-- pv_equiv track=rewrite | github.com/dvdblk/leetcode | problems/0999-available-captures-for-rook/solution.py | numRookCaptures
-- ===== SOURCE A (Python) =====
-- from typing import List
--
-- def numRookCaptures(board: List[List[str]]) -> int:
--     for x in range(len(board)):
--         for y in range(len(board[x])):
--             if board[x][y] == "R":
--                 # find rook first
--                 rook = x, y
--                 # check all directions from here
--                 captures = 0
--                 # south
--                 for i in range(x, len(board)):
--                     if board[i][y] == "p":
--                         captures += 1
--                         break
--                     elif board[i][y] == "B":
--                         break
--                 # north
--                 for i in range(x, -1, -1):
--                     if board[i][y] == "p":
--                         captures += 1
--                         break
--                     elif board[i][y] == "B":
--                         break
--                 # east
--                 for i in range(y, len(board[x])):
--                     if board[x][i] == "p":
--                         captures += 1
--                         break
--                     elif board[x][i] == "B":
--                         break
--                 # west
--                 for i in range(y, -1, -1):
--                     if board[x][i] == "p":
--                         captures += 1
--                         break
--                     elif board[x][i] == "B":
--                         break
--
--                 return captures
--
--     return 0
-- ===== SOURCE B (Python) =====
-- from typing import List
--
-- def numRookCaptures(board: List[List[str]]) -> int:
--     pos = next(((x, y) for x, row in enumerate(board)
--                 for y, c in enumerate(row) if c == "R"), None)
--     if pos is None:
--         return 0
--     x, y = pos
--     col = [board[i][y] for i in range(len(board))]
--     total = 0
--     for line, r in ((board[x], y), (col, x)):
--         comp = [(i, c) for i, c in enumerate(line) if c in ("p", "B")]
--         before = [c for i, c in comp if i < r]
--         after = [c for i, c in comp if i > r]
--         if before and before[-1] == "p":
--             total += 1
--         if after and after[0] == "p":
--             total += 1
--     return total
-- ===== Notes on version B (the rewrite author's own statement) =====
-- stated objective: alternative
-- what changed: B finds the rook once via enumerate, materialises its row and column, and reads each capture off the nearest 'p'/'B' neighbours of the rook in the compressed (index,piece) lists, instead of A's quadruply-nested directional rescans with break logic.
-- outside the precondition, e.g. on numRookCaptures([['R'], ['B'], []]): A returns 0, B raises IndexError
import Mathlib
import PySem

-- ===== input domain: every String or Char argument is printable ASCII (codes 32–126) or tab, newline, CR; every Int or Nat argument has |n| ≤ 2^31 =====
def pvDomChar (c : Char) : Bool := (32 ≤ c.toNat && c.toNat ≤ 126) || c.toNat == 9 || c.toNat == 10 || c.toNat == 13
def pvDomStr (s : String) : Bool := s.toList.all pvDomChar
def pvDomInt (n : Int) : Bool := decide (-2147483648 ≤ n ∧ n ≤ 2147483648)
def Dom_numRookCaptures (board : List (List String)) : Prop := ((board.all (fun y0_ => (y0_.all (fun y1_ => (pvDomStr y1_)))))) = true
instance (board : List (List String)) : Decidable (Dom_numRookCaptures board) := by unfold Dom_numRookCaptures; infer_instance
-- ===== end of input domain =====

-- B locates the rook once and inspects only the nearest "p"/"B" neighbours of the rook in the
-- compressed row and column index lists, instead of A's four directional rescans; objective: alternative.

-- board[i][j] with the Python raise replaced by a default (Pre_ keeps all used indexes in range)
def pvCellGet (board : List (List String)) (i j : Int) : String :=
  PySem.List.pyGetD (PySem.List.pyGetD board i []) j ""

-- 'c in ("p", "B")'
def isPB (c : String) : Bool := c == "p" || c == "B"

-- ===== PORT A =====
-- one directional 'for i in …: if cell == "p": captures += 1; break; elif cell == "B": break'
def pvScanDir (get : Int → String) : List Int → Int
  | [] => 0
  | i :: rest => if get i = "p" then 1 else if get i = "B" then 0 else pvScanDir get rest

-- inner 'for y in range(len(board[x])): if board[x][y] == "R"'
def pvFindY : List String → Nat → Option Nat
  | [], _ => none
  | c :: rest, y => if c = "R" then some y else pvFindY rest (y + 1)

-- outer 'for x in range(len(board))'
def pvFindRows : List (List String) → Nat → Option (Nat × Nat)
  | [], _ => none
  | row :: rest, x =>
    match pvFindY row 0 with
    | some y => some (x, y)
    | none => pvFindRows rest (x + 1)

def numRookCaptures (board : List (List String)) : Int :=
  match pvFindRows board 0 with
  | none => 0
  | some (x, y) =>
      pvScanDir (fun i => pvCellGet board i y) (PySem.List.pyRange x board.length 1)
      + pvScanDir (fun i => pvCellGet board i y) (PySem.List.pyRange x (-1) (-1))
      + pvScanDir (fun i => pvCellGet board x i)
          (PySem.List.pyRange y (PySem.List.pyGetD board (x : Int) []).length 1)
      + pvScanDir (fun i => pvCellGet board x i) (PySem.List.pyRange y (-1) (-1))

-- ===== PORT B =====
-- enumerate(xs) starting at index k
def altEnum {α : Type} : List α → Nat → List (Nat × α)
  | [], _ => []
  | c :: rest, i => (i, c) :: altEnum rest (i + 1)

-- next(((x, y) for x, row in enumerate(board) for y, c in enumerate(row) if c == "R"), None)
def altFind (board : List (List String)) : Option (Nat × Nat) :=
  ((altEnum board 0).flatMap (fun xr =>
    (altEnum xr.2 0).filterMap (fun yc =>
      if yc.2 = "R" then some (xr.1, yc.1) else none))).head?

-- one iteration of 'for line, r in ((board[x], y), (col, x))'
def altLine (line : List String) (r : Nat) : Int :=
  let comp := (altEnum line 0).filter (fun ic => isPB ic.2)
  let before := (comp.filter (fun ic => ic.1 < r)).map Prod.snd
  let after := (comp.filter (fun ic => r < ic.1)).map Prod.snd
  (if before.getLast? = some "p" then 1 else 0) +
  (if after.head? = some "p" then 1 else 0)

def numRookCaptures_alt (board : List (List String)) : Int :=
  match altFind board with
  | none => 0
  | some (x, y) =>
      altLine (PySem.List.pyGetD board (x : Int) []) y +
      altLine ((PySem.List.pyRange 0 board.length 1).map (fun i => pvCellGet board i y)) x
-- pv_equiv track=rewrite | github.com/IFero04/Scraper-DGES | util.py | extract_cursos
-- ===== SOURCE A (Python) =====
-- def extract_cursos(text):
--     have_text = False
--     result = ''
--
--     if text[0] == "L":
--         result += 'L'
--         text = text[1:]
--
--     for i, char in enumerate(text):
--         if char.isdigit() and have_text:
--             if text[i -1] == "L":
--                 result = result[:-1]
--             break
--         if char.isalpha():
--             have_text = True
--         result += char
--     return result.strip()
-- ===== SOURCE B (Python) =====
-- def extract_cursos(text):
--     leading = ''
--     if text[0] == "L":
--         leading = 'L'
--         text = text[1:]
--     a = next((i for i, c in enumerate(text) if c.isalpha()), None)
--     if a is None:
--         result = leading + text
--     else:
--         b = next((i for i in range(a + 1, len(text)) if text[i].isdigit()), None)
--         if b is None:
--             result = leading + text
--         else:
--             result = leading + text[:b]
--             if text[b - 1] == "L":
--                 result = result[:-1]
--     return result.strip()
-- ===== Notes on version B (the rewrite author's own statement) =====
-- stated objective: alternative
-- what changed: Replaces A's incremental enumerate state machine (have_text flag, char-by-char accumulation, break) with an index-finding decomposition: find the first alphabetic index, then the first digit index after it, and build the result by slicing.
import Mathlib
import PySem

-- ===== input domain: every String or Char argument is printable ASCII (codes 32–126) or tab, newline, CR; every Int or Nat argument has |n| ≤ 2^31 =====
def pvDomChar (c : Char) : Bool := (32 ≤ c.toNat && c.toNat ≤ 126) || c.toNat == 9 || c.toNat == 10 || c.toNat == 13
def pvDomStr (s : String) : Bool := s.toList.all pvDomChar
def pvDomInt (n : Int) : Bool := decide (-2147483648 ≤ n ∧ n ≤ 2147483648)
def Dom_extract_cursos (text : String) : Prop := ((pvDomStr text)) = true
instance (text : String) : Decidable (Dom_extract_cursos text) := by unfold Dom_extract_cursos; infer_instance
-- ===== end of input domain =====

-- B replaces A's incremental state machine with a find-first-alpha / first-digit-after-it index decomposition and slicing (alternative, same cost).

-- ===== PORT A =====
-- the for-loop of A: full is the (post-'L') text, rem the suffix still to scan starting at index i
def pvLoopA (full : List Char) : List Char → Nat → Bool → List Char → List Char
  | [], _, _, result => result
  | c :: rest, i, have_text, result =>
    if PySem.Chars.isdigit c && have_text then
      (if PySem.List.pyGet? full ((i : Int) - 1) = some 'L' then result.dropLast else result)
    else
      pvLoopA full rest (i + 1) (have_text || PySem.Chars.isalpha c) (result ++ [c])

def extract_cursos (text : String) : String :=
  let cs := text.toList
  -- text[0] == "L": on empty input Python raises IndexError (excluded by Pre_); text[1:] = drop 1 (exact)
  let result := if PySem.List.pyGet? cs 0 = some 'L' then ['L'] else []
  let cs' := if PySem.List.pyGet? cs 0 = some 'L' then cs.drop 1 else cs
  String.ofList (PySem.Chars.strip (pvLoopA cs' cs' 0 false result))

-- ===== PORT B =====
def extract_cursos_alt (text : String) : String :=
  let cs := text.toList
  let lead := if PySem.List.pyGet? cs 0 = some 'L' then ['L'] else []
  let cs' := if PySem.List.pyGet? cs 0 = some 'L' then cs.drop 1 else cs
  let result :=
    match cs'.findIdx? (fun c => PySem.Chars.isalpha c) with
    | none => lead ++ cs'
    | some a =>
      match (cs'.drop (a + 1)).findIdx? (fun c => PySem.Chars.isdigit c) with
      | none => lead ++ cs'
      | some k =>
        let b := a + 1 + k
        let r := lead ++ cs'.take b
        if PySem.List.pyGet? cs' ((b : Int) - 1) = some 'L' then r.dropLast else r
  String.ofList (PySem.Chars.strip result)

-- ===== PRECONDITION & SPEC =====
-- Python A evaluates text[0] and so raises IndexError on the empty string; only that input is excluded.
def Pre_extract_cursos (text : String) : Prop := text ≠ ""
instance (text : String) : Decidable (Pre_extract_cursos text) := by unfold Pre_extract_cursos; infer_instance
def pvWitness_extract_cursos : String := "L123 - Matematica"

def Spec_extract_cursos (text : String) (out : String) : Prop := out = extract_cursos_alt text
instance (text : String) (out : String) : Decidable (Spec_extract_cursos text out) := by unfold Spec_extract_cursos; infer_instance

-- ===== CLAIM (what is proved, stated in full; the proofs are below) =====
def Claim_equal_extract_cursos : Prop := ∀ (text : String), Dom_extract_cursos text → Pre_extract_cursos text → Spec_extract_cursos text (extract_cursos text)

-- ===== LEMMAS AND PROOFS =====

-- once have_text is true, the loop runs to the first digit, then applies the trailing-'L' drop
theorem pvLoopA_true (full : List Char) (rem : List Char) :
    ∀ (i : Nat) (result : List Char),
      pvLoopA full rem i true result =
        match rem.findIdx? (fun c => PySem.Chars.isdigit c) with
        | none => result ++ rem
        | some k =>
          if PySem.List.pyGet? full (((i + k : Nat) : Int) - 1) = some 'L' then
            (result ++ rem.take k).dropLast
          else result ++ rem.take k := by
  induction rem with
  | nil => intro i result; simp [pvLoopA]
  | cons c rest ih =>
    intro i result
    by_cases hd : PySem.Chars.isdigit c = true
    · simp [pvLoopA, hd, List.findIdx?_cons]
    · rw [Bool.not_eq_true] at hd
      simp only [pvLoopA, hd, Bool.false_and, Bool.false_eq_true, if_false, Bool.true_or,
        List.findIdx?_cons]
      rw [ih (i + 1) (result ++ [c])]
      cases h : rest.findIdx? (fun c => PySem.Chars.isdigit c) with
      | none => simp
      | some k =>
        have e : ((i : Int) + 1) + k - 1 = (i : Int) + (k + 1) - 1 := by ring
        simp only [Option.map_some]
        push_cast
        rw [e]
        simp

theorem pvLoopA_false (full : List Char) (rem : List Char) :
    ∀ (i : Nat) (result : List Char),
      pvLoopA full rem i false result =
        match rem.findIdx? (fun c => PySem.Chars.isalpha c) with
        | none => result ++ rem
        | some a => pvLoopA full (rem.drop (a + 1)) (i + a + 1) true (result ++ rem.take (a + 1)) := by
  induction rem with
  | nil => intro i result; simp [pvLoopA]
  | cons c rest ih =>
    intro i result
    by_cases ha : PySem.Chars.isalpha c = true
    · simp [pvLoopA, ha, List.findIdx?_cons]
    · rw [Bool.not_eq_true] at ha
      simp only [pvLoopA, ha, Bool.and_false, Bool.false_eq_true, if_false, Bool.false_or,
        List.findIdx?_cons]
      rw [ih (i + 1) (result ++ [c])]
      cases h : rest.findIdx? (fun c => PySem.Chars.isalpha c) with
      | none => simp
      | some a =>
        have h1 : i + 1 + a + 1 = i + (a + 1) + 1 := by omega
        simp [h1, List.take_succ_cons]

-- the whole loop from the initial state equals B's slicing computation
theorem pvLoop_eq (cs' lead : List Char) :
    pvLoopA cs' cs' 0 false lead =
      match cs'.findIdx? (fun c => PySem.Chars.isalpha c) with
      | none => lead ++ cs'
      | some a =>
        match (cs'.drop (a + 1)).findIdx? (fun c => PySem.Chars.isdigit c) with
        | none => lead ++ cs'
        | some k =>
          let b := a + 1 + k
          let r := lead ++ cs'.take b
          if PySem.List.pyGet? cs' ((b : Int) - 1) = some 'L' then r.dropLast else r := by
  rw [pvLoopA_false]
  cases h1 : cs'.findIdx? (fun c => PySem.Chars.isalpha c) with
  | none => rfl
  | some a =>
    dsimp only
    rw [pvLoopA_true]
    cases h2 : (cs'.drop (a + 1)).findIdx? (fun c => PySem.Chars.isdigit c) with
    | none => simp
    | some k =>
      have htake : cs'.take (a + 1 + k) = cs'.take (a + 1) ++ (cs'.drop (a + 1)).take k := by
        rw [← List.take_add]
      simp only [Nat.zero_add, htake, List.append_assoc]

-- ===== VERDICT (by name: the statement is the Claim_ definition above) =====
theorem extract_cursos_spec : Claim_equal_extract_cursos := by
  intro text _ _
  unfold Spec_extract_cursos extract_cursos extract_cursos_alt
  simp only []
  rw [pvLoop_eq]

════════════════

Would you please return every line in the listing where "from" shows up?

-- from typing import List
--                 # check all directions from here
-- from typing import List
-- the whole loop from the initial state equals B's slicing computation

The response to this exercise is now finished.